# new budgie- say hi!



## kodakkuki (Aug 8, 2011)

not long home with my new addition...

i'm assuming male, but just checking what you guys think?
i'm also assuming he's still pretty young- the lady only had him a few months before she got bored, so he should get on ok with my wee Winston?







am i right in thinking his colouring/marking is recessive pied?


----------



## poohdog (May 16, 2010)

Nice looking bird...


----------



## WelshYorkieLover (Oct 16, 2011)

beautiful!! I have a soft spot for budgies! I had one when I was 17. my dad is allergic to feathers and so we werent allowed to have any but he gave in and said that I had to keep him in my bedroom which I did. i came home one evening and he was sitting in the living room with my parents. my dad felt sorry for him and thought he would be lonely and got my mother to bring him down and that is where he stayed lol. after he died my parents got another budgie and she is now 10 years old


----------



## Guest (Dec 4, 2013)

I love budgies very easy to keep ^^
Yours is lovely very interesting patterns!
Only thing I would add is maybe consider getting him
a bigger cage?

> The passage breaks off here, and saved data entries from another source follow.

-- pv_equiv track=rewrite | github.com/NiruddeshJatra/DSA-Leetcode_Problems | Hashing/P314 - Making File Names Unique.py | getFolderNames
-- ===== SOURCE A (Python) =====
-- from typing import List
--
-- def getFolderNames(names: List[str]) -> List[str]:
--     usedNames = {}  # Maps names to their highest used suffix
--
--     for originalName in names:
--         modifiedName = originalName
--
--         if modifiedName in usedNames:
--             suffixCount = usedNames[originalName]
--
--             # Try increasing suffixes until finding unused name
--             while modifiedName in usedNames:
--                 suffixCount += 1
--                 modifiedName = f'{originalName}({suffixCount})'
--
--             # Update suffix counter for original name
--             usedNames[originalName] = suffixCount
--
--         # Mark new name as used with initial suffix 0
--         usedNames[modifiedName] = 0
--
--     return list(usedNames.keys())
-- ===== SOURCE B (Python) =====
-- from typing import List
--
-- def getFolderNames(names: List[str]) -> List[str]:
--     used = set()
--     result = []
--     for name in names:
--         if name not in used:
--             used.add(name)
--             result.append(name)
--         else:
--             k = 1
--             while f'{name}({k})' in used:
--                 k += 1
--             candidate = f'{name}({k})'
--             used.add(candidate)
--             result.append(candidate)
--     return result
-- ===== Notes on version B (the rewrite author's own statement) =====
-- stated objective: simpler
-- what changed: Replaces A's resume-counter dict (whose key insertion order doubles as the output) with an explicit result list plus a set of used names, probing suffixes afresh from 1 for each duplicate.
import Mathlib
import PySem

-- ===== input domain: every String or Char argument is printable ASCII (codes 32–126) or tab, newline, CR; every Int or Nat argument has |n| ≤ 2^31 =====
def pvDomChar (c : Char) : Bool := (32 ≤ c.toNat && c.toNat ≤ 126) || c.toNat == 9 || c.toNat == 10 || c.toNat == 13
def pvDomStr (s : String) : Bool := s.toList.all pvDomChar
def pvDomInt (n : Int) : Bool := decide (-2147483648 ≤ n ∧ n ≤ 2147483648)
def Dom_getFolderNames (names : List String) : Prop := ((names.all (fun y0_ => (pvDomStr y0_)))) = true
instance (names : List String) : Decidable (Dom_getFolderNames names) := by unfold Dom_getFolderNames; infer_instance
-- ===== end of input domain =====

-- B replaces A's resume-counter dict (whose key insertion order doubles as the output) with an
-- explicit result list plus a set of used names, probing suffixes afresh from 1 per duplicate (simpler).

-- shared helper: the f-string f'{orig}({c})'
def pvName (orig : String) (c : Int) : String := orig ++ "(" ++ PySem.Int.toStr c ++ ")"

-- ===== PORT A =====
-- A's while loop: state (suffixCount, modifiedName); the fuel only makes the loop total
def pvWhileA (d : PySem.Dict String Int) (orig : String) (c : Int) (m : String) : Nat → Int × String
  | 0 => (c, m)
  | fuel+1 => if d.contains m then pvWhileA d orig (c+1) (pvName orig (c+1)) fuel else (c, m)

def pvStepA (d : PySem.Dict String Int) (orig : String) : PySem.Dict String Int :=
  if d.contains orig then
    let c0 := d.getD orig 0
    let cm := pvWhileA d orig c0 orig (d.items.length + 1)
    (d.insert orig cm.1).insert cm.2 0
  else
    d.insert orig 0

def getFolderNames (names : List String) : List String :=
  (names.foldl pvStepA PySem.Dict.empty).keys

-- ===== PORT B =====
-- B's while loop: probe k = 1, 2, … until f'{name}({k})' is unused; the fuel only makes the loop total
def pvWhileB (used : PySem.Set String) (nm : String) (k : Int) : Nat → Int
  | 0 => k
  | fuel+1 => if PySem.Set.contains used (pvName nm k) then pvWhileB used nm (k+1) fuel else k

def pvStepB (st : PySem.Set String × List String) (nm : String) : PySem.Set String × List String :=
  if PySem.Set.contains st.1 nm then
    let k := pvWhileB st.1 nm 1 (st.1.length + 1)
    let candidate := pvName nm k
    (PySem.Set.add st.1 candidate, st.2 ++ [candidate])
  else
    (PySem.Set.add st.1 nm, st.2 ++ [nm])

def getFolderNames_alt (names : List String) : List String :=
  (names.foldl pvStepB (PySem.Set.empty, [])).2

-- ===== PRECONDITION & SPEC =====
def Spec_getFolderNames (names : List String) (out : List String) : Prop := out = getFolderNames_alt names
instance (names : List String) (out : List String) : Decidable (Spec_getFolderNames names out) := by unfold Spec_getFolderNames; infer_instance

-- ===== CLAIM (what is proved, stated in full; the proofs are below) =====
def Claim_equal_getFolderNames : Prop := ∀ (names : List String), Dom_getFolderNames names → Spec_getFolderNames names (getFolderNames names)

-- ===== LEMMAS AND PROOFS =====

theorem pv_digitChar_val (d : Nat) (h : d < 10) : (Nat.digitChar d).toNat = 48 + d := by
  interval_cases d <;> rfl

theorem pv_toDigits_val (n : Nat) : ∀ acc : Nat,
    (Nat.toDigits 10 n).foldl (fun a c => 10 * a + (c.toNat - 48)) acc
      = acc * 10 ^ (Nat.toDigits 10 n).length + n := by
  induction n using Nat.strong_induction_on with
  | _ n ih =>
    intro acc
    by_cases hn : n < 10
    · rw [Nat.toDigits_of_lt_base hn]
      simp [List.foldl, pv_digitChar_val n hn]
      omega
    · rw [Nat.toDigits_of_base_le (by norm_num) (le_of_not_gt hn)]
      rw [List.foldl_append]
      rw [ih (n / 10) (Nat.div_lt_self (by omega) (by norm_num)) acc]
      simp [List.foldl, pv_digitChar_val (n % 10) (Nat.mod_lt _ (by norm_num))]
      rw [pow_succ]
      have := Nat.div_add_mod n 10
      ring_nf
      omega

theorem pv_toDigits_inj (m n : Nat) (h : Nat.toDigits 10 m = Nat.toDigits 10 n) : m = n := by
  have h1 := pv_toDigits_val m 0
  rw [h, pv_toDigits_val n 0] at h1
  simpa using h1.symm

theorem pv_toChars_inj (i j : Int) (h : PySem.Int.toChars i = PySem.Int.toChars j) : i = j := by
  have hdig : ∀ m : Nat, '-' ∉ Nat.toDigits 10 m := by
    intro k hm
    have := Nat.isDigit_of_mem_toDigits (b := 10) (by norm_num) (by norm_num) hm
    simp [Char.isDigit] at this
  unfold PySem.Int.toChars at h
  split_ifs at h with hi hj hj
  · have := pv_toDigits_inj i.natAbs j.natAbs (by simpa using h)
    omega
  · exfalso
    exact hdig _ (h ▸ List.mem_cons_self)
  · exfalso
    exact hdig _ (h.symm ▸ List.mem_cons_self)
  · have := pv_toDigits_inj i.toNat j.toNat h
    omega


theorem pvName_toList (orig : String) (c : Int) :
    (pvName orig c).toList = orig.toList ++ '(' :: (PySem.Int.toChars c ++ [')']) := by
  simp [pvName, String.toList_append, PySem.Int.toList_toStr]

theorem pvName_inj (orig : String) (i j : Int) (h : pvName orig i = pvName orig j) : i = j := by
  have h2 := congrArg String.toList h
  rw [pvName_toList, pvName_toList] at h2
  have h3 := List.append_cancel_left h2
  rw [List.cons.injEq] at h3
  exact pv_toChars_inj _ _ (List.append_cancel_right h3.2)

theorem pvName_ne_self (orig : String) (i : Int) : pvName orig i ≠ orig := by
  intro h
  have h2 := congrArg String.toList h
  rw [pvName_toList] at h2
  have := congrArg List.length h2
  simp at this

theorem pv_whileA_eq (d : PySem.Dict String Int) (nm : String) (t : Nat) :
    ∀ (fuel : Nat) (c : Int), t < fuel →
    pvName nm (c + t) ∉ d.keys →
    (∀ s : Nat, s < t → pvName nm (c + s) ∈ d.keys) →
    pvWhileA d nm c (pvName nm c) fuel = (c + t, pvName nm (c + t)) := by
  induction t with
  | zero =>
    intro fuel c ht hfree _
    obtain ⟨f, rfl⟩ := Nat.exists_eq_succ_of_ne_zero (by omega : fuel ≠ 0)
    simp only [pvWhileA]
    rw [PySem.Dict.contains_eq_decide_mem_keys]
    simp only [Int.natCast_zero, add_zero] at hfree ⊢
    simp [hfree]
  | succ t ih =>
    intro fuel c ht hfree hused
    obtain ⟨f, rfl⟩ := Nat.exists_eq_succ_of_ne_zero (by omega : fuel ≠ 0)
    simp only [pvWhileA]
    rw [PySem.Dict.contains_eq_decide_mem_keys]
    have h0 : pvName nm c ∈ d.keys := by simpa using hused 0 (by omega)
    simp only [h0, decide_true, if_true]
    have hca : c + 1 + (t : Int) = c + ((t : Nat) + 1 : Nat) := by push_cast; ring
    rw [ih f (c+1) (by omega) (by rw [hca]; exact hfree)
      (fun s hs => by
        have : c + 1 + (s : Int) = c + ((s : Nat) + 1 : Nat) := by push_cast; ring
        rw [this]; exact hused (s+1) (by omega))]
    rw [hca]

theorem pv_whileB_eq (u : PySem.Set String) (nm : String) (t : Nat) :
    ∀ (fuel : Nat) (k : Int), t < fuel →
    pvName nm (k + t) ∉ u →
    (∀ s : Nat, s < t → pvName nm (k + s) ∈ u) →
    pvWhileB u nm k fuel = k + t := by
  induction t with
  | zero =>
    intro fuel k ht hfree _
    obtain ⟨f, rfl⟩ := Nat.exists_eq_succ_of_ne_zero (by omega : fuel ≠ 0)
    simp only [pvWhileB]
    simp only [Int.natCast_zero, add_zero] at hfree ⊢
    simp [hfree]
  | succ t ih =>
    intro fuel k ht hfree hused
    obtain ⟨f, rfl⟩ := Nat.exists_eq_succ_of_ne_zero (by omega : fuel ≠ 0)
    simp only [pvWhileB]
    have h0 : u.contains (pvName nm k) = true := by
      rw [PySem.Set.contains_iff]; simpa using hused 0 (by omega)
    simp only [h0, if_true]
    have hca : k + 1 + (t : Int) = k + ((t : Nat) + 1 : Nat) := by push_cast; ring
    rw [ih f (k+1) (by omega) (by rw [hca]; exact hfree)
      (fun s hs => by
        have : k + 1 + (s : Int) = k + ((s : Nat) + 1 : Nat) := by push_cast; ring
        rw [this]; exact hused (s+1) (by omega))]
    rw [hca]

theorem pv_nodup_le (l l' : List String) (h : l.Nodup) (hs : l ⊆ l') : l.length ≤ l'.length := by
  calc l.length = l.toFinset.card := (List.toFinset_card_of_nodup h).symm
  _ ≤ l'.toFinset.card := Finset.card_le_card (by intro x hx; simp only [List.mem_toFinset] at *; exact hs hx)
  _ ≤ l'.length := l'.toFinset_card_le

theorem pv_count (keys : List String) (nm : String) (hmem : nm ∈ keys) (m : Nat)
    (h : ∀ s : Nat, s < m → pvName nm (1 + s) ∈ keys) : m + 1 ≤ keys.length := by
  have := pv_nodup_le ((List.range m).map (fun s : Nat => pvName nm (1 + (s : Int))) ++ [nm]) keys ?_ ?_
  · simpa using this
  · rw [List.nodup_append]
    refine ⟨?_, List.nodup_singleton _, ?_⟩
    · refine List.Nodup.map_on ?_ (List.nodup_range (n := m))
      intro a _ b _ hab
      have := pvName_inj nm _ _ hab
      omega
    · intro x hx
      simp only [List.mem_map, List.mem_range] at hx
      obtain ⟨s, _, rfl⟩ := hx
      simp [pvName_ne_self nm _]
  · intro x hx
    simp only [List.mem_append, List.mem_map, List.mem_range, List.mem_singleton] at hx
    rcases hx with ⟨s, hs, rfl⟩ | rfl
    · exact h s hs
    · exact hmem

From the photos the cage looks quite tiney. 


Could be wrong though :>


----------



## kodakkuki (Aug 8, 2011)

thanks! 
he's a lovely boy, but very scared of being handled 



Prowl said:


> I love budgies very easy to keep ^^
> Yours is lovely very interesting patterns!
> *Only thing I would add is maybe consider getting him
> a bigger cage? From the photos the cage looks quite tiney. *
> ...


well, i think so to- Winstons cage is about 3ft wide by 1 1/2, so i think it should be big enough for the two of them?

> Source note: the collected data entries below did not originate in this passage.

-- pv_equiv track=rewrite | github.com/michellePhan06/SteganographySite | main.py | bit_positions
-- ===== SOURCE A (Python) =====
-- def bit_positions(start, periods, mode, count):
--     positions = []
--     pos = start
--     for i in range(count):
--         # Determine step size based on mode
--         step = periods[i % len(periods)] if mode == 'cycling' else periods[0]
--         # Move to next embedding position
--         pos += step
--         positions.append(pos)
--     return positions
-- ===== SOURCE B (Python) =====
-- def bit_positions(start, periods, mode, count):
--     if mode == 'cycling':
--         cycle_len = len(periods)
--         # prefix sums of one full cycle of periods
--         cum = []
--         running = 0
--         for p in periods:
--             running += p
--             cum.append(running)
--         total = cum[-1] if cum else 0
--         # position k = start + (full cycles consumed) * cycle sum + partial-cycle prefix
--         return [start + (k // cycle_len) * total + cum[k % cycle_len]
--                 for k in range(count)]
--     return [start + periods[0] * (k + 1) for k in range(count)]
-- ===== Notes on version B (the rewrite author's own statement) =====
-- stated objective: alternative
-- what changed: A keeps a running position updated once per iteration; B precomputes the prefix sums of one cycle of periods and computes each position independently by the closed form start + (k // len)*cycle_sum + prefix[k % len] (constant-step closed form in non-cycling mode).
import Mathlib
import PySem

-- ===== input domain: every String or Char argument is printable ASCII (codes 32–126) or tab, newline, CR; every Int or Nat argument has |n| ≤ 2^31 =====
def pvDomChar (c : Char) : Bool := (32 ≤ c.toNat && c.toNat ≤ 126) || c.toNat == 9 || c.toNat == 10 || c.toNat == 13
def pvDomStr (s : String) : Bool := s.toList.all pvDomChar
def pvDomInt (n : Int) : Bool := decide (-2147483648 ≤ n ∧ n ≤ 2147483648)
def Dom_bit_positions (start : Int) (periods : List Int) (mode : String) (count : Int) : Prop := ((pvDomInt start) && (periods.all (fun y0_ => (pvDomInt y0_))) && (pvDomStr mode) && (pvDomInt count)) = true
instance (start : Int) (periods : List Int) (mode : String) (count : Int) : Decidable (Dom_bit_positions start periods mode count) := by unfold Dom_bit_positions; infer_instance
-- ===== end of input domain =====

-- B replaces A's running-sum loop by a closed form: per-cycle prefix sums plus (k // len)·(cycle sum); alternative algorithm, same cost.

-- ===== PORT A =====
-- literal port of A's loop: state (positions, pos); periods[...] via pyGetD (default
-- never used: Pre_ excludes the out-of-range/zero-division case where Python raises)
def bit_positions (start : Int) (periods : List Int) (mode : String) (count : Int) : List Int :=
  ((PySem.List.pyRange 0 count 1).foldl
    (fun (st : List Int × Int) i =>
      let step := if mode = "cycling"
        then PySem.List.pyGetD periods (PySem.Int.mod i (periods.length : Int)) 0
        else PySem.List.pyGetD periods 0 0
      let pos := st.2 + step
      (st.1 ++ [pos], pos))
    ([], start)).1

-- ===== PORT B =====
-- port of Source B: build one-cycle prefix sums, then each position by a closed formula
def bit_positions_alt (start : Int) (periods : List Int) (mode : String) (count : Int) : List Int :=
  if mode = "cycling" then
    let cum := (periods.foldl
      (fun (st : List Int × Int) p => let running := st.2 + p; (st.1 ++ [running], running))
      ([], 0)).1
    let total := PySem.List.pyGetD cum (-1) 0   -- cum[-1] if cum else 0 (default only taken when cum = [])
    (PySem.List.pyRange 0 count 1).map (fun k =>
      start + (PySem.Int.floordiv k (periods.length : Int)) * total
            + PySem.List.pyGetD cum (PySem.Int.mod k (periods.length : Int)) 0)
  else
    (PySem.List.pyRange 0 count 1).map (fun k => start + PySem.List.pyGetD periods 0 0 * (k + 1))

-- ===== PRECONDITION & SPEC =====
-- Pre_ excludes exactly periods = [] with count > 0, where Python A raises
-- (ZeroDivisionError for mode 'cycling', IndexError otherwise).
def Pre_bit_positions (start : Int) (periods : List Int) (mode : String) (count : Int) : Prop :=
  periods ≠ [] ∨ count ≤ 0
instance (start : Int) (periods : List Int) (mode : String) (count : Int) : Decidable (Pre_bit_positions start periods mode count) := by unfold Pre_bit_positions; infer_instance

def pvWitness_bit_positions : Int × List Int × String × Int := (10, [3, 1, 4], "cycling", 7)

def Spec_bit_positions (start : Int) (periods : List Int) (mode : String) (count : Int) (out : List Int) : Prop := out = bit_positions_alt start periods mode count
instance (start : Int) (periods : List Int) (mode : String) (count : Int) (out : List Int) : Decidable (Spec_bit_positions start periods mode count out) := by unfold Spec_bit_positions; infer_instance

-- ===== CLAIM (what is proved, stated in full; the proofs are below) =====
def Claim_equal_bit_positions : Prop := ∀ (start : Int) (periods : List Int) (mode : String) (count : Int), Dom_bit_positions start periods mode count → Pre_bit_positions start periods mode count → Spec_bit_positions start periods mode count (bit_positions start periods mode count)

-- ===== LEMMAS AND PROOFS =====

-- characterisation of the prefix-sum loop in B
theorem pvCumSpec (ps : List Int) : ∀ (acc : List Int) (t : Int),
    ps.foldl (fun (st : List Int × Int) p => (st.1 ++ [st.2 + p], st.2 + p)) (acc, t)
      = (acc ++ (List.range ps.length).map (fun j => t + (ps.take (j + 1)).sum), t + ps.sum) := by
  induction ps with
  | nil => intro acc t; simp
  | cons p ps ih =>
      intro acc t
      simp only [List.foldl_cons, ih, List.length_cons, List.range_succ_eq_map,
        List.map_cons, List.map_map, Prod.mk.injEq]
      refine ⟨?_, ?_⟩
      · simp [Function.comp, List.take_succ_cons, add_assoc]
      · simp [add_assoc]

-- generic running-sum loop vs closed form F, given the defining recurrence of F
theorem pvFoldKey (s F : Nat → Int)
    (hkey : ∀ n : Nat, F n = (if n = 0 then 0 else F (n - 1)) + s n) :
    ∀ (n : Nat) (acc : List Int) (start : Int),
      (List.range n).foldl (fun (st : List Int × Int) k => (st.1 ++ [st.2 + s k], st.2 + s k)) (acc, start)
        = (acc ++ (List.range n).map (fun k => start + F k),
           start + (if n = 0 then 0 else F (n - 1))) := by
  intro n
  induction n with
  | zero => intro acc start; simp
  | succ n ih =>
      intro acc start
      rw [List.range_succ, List.foldl_append, ih]
      simp only [List.foldl_cons, List.foldl_nil, List.map_append, List.map_cons, List.map_nil,
        Nat.succ_ne_zero, if_false, Nat.add_sub_cancel]
      have h2 : (start + (if n = 0 then 0 else F (n - 1))) + s n = start + F n := by
        rw [hkey n]; ring
      rw [h2]
      simp [List.append_assoc]

-- ===== VERDICT (by name: the statement is the Claim_ definition above) =====
theorem bit_positions_spec : Claim_equal_bit_positions := by
  intro start periods mode count _ hpre
  unfold Spec_bit_positions bit_positions bit_positions_alt
  by_cases hc : count ≤ 0
  · rw [PySem.List.pyRange_one_eq_nil hc]; simp
  · push_neg at hc
    rcases hpre with hps | hle
    · -- periods ≠ [], 0 < count
      have hL : 0 < periods.length := List.length_pos_of_ne_nil hps
      have hrg := PySem.List.pyRange_one 0 count
      simp only [sub_zero, zero_add] at hrg
      rw [hrg, List.foldl_map]
      simp only [List.map_map]
      -- the prefix-sum list cum of B
      have hcum : (periods.foldl
          (fun (st : List Int × Int) p => (st.1 ++ [st.2 + p], st.2 + p)) ([], 0)).1
          = (List.range periods.length).map (fun j => (periods.take (j + 1)).sum) := by
        rw [pvCumSpec]; simp
      set L := periods.length with hLdef
      set cum := (periods.foldl
        (fun (st : List Int × Int) p => (st.1 ++ [st.2 + p], st.2 + p)) ([], 0)).1 with hcumdef
      have hcumlen : cum.length = L := by rw [hcum]; simp
      have hcumget : ∀ r : Nat, r < L → cum.getD r 0 = (periods.take (r + 1)).sum := by
        intro r hr
        rw [hcum, List.getD_eq_getElem?_getD]
        simp [List.getElem?_map, List.getElem?_range hr]
      have htk1 : (periods.take 1).sum = periods.getD 0 0 := by
        cases periods with
        | nil => exact absurd rfl hps
        | cons a l => simp
      have htotal : PySem.List.pyGetD cum (-1) 0 = periods.sum := by
        rw [PySem.List.pyGetD_neg_ofNat cum 1 0 (by omega) (by omega)]
        have h2 := hcumget (cum.length - 1) (by omega)
        rw [List.getD_eq_getElem?_getD, List.getElem?_eq_getElem (by omega)] at h2
        simp only [Option.getD_some] at h2
        rw [h2]
        have htk : periods.take (cum.length - 1 + 1) = periods := by
          apply List.take_of_length_le; omega
        rw [htk]
      by_cases hm : mode = "cycling"
      · simp only [hm, if_true]
        -- key recurrence of the closed form
        have hkey : ∀ n : Nat,
            ((↑(n / L) * periods.sum + cum.getD (n % L) 0 : Int))
              = (if n = 0 then 0
                 else ↑((n - 1) / L) * periods.sum + cum.getD ((n - 1) % L) 0)
                + periods.getD (n % L) 0 := by
          intro n
          cases n with
          | zero =>
              simp only [Nat.zero_div, Nat.zero_mod, Nat.cast_zero, zero_mul, zero_add]
              rw [hcumget 0 hL, htk1]
              simp
          | succ m =>
              simp only [if_neg (Nat.succ_ne_zero m), Nat.add_sub_cancel]
              have hdm := Nat.div_add_mod m L
              have hmlt : m % L < L := Nat.mod_lt m hL
              by_cases hw : m % L + 1 = L
              · -- wrap-around step
                have hm1 : m + 1 = (m / L + 1) * L := by
                  have hmul : (m / L + 1) * L = L * (m / L) + L := by ring
                  omega
                have hmodd : (m + 1) % L = 0 := by rw [hm1]; exact Nat.mul_mod_left _ _
                have hdivv : (m + 1) / L = m / L + 1 := by
                  rw [hm1]; exact Nat.mul_div_cancel _ hL
                rw [hmodd, hdivv, hcumget 0 hL, hcumget (m % L) hmlt, htk1]
                have htk : periods.take (m % L + 1) = periods := by
                  apply List.take_of_length_le; omega
                rw [htk]
                push_cast
                ring
              · -- plain step inside a cycle
                have hlt : m % L + 1 < L := by omega
                have hltp : m % L + 1 < periods.length := by omega
                have hm1 : m + 1 = L * (m / L) + (m % L + 1) := by omega
                have hmodd : (m + 1) % L = m % L + 1 := by
                  rw [hm1, Nat.mul_add_mod, Nat.mod_eq_of_lt hlt]
                have hdivv : (m + 1) / L = m / L := by
                  rw [hm1, Nat.mul_add_div hL, Nat.div_eq_of_lt hlt, Nat.add_zero]
                rw [hmodd, hdivv, hcumget (m % L) hmlt, hcumget (m % L + 1) hlt]
                rw [List.sum_take_succ _ _ hltp]
                have hgd : periods.getD (m % L + 1) 0 = periods[m % L + 1]'hltp := by
                  rw [List.getD_eq_getElem?_getD, List.getElem?_eq_getElem hltp]; simp
                rw [hgd]
                ring
        have hfold :
            (List.range count.toNat).foldl
              (fun (st : List Int × Int) (k : Nat) =>
                (st.1 ++ [st.2 + periods.getD (k % L) 0], st.2 + periods.getD (k % L) 0))
              ([], start)
            = ([] ++ (List.range count.toNat).map
                 (fun k => start + ((↑(k / L) : Int) * periods.sum + cum.getD (k % L) 0)),
               start + (if count.toNat = 0 then 0
                 else ↑((count.toNat - 1) / L) * periods.sum + cum.getD ((count.toNat - 1) % L) 0)) :=
          pvFoldKey (fun k => periods.getD (k % L) 0)
            (fun k => (↑(k / L) : Int) * periods.sum + cum.getD (k % L) 0) hkey count.toNat [] start
        simp only [Function.comp_def, PySem.Int.mod_natCast, PySem.Int.floordiv_natCast,
          PySem.List.pyGetD_natCast, htotal]
        rw [hfold]
        simp only [List.nil_append]
        apply List.map_congr_left
        intro k _
        ring
      · -- constant mode
        simp only [if_neg hm]
        have hkey : ∀ n : Nat, (PySem.List.pyGetD periods 0 0 * ((n : Int) + 1))
            = (if n = 0 then 0 else PySem.List.pyGetD periods 0 0 * (((n - 1 : Nat) : Int) + 1))
              + PySem.List.pyGetD periods 0 0 := by
          intro n
          cases n with
          | zero => simp
          | succ m =>
              simp only [if_neg (Nat.succ_ne_zero m), Nat.add_sub_cancel]
              push_cast
              ring
        have hfold :
            (List.range count.toNat).foldl
              (fun (st : List Int × Int) (k : Nat) =>
                (st.1 ++ [st.2 + PySem.List.pyGetD periods 0 0], st.2 + PySem.List.pyGetD periods 0 0))
              ([], start)
            = ([] ++ (List.range count.toNat).map
                 (fun (k : Nat) => start + PySem.List.pyGetD periods 0 0 * ((k : Int) + 1)),
               start + (if count.toNat = 0 then 0
                 else PySem.List.pyGetD periods 0 0 * (((count.toNat - 1 : Nat) : Int) + 1))) :=
          pvFoldKey (fun _ => PySem.List.pyGetD periods 0 0)
            (fun k => PySem.List.pyGetD periods 0 0 * ((k : Int) + 1)) hkey count.toNat [] start
        simp only [Function.comp_def]
        rw [hfold]
        simp
    · omega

i've actually taken advise and put them together already , and they are sitting chatting away beside one another! it's lovely to see them so happy and relaxed.


----------



## Guest (Dec 5, 2013)

3ft sounds plenty big enough ^^


----------



## kodakkuki (Aug 8, 2011)

Prowl said:


> 3ft sounds plenty big enough ^^


awesome! i hate the idea of birds in wee cages, and tbh, i was worrying that wasn't gonna be big enough!


----------



## kodakkuki (Aug 8, 2011)

getting to know each other!!







i love these guys! even though they aren't fans of being handled 
hopefully i'll one day be able to get them a wee brother who has been hand-tamed by their breeder from an early age! :001_wub:

aren't they prweety!


----------



## Guest (Dec 6, 2013)

No harm in making it bigger in the future, bigger is usually better for birds ^^

I adore budgies def one of my faourites so many different colours and you can even buy crested ones now.

I bet some dried meal worms would help tame them


----------



## Mybudgie (Dec 6, 2013)

I love the patterns on him! I have a few budgies myself and I havent seen one with a pattern quite like that, very nice


----------



## moggiemum (Mar 28, 2013)

very beautiful my first pet was a budgie, called...............joey


----------



## ButterflyLordette (Nov 3, 2013)

Absaloutely GORGEOUS!


----------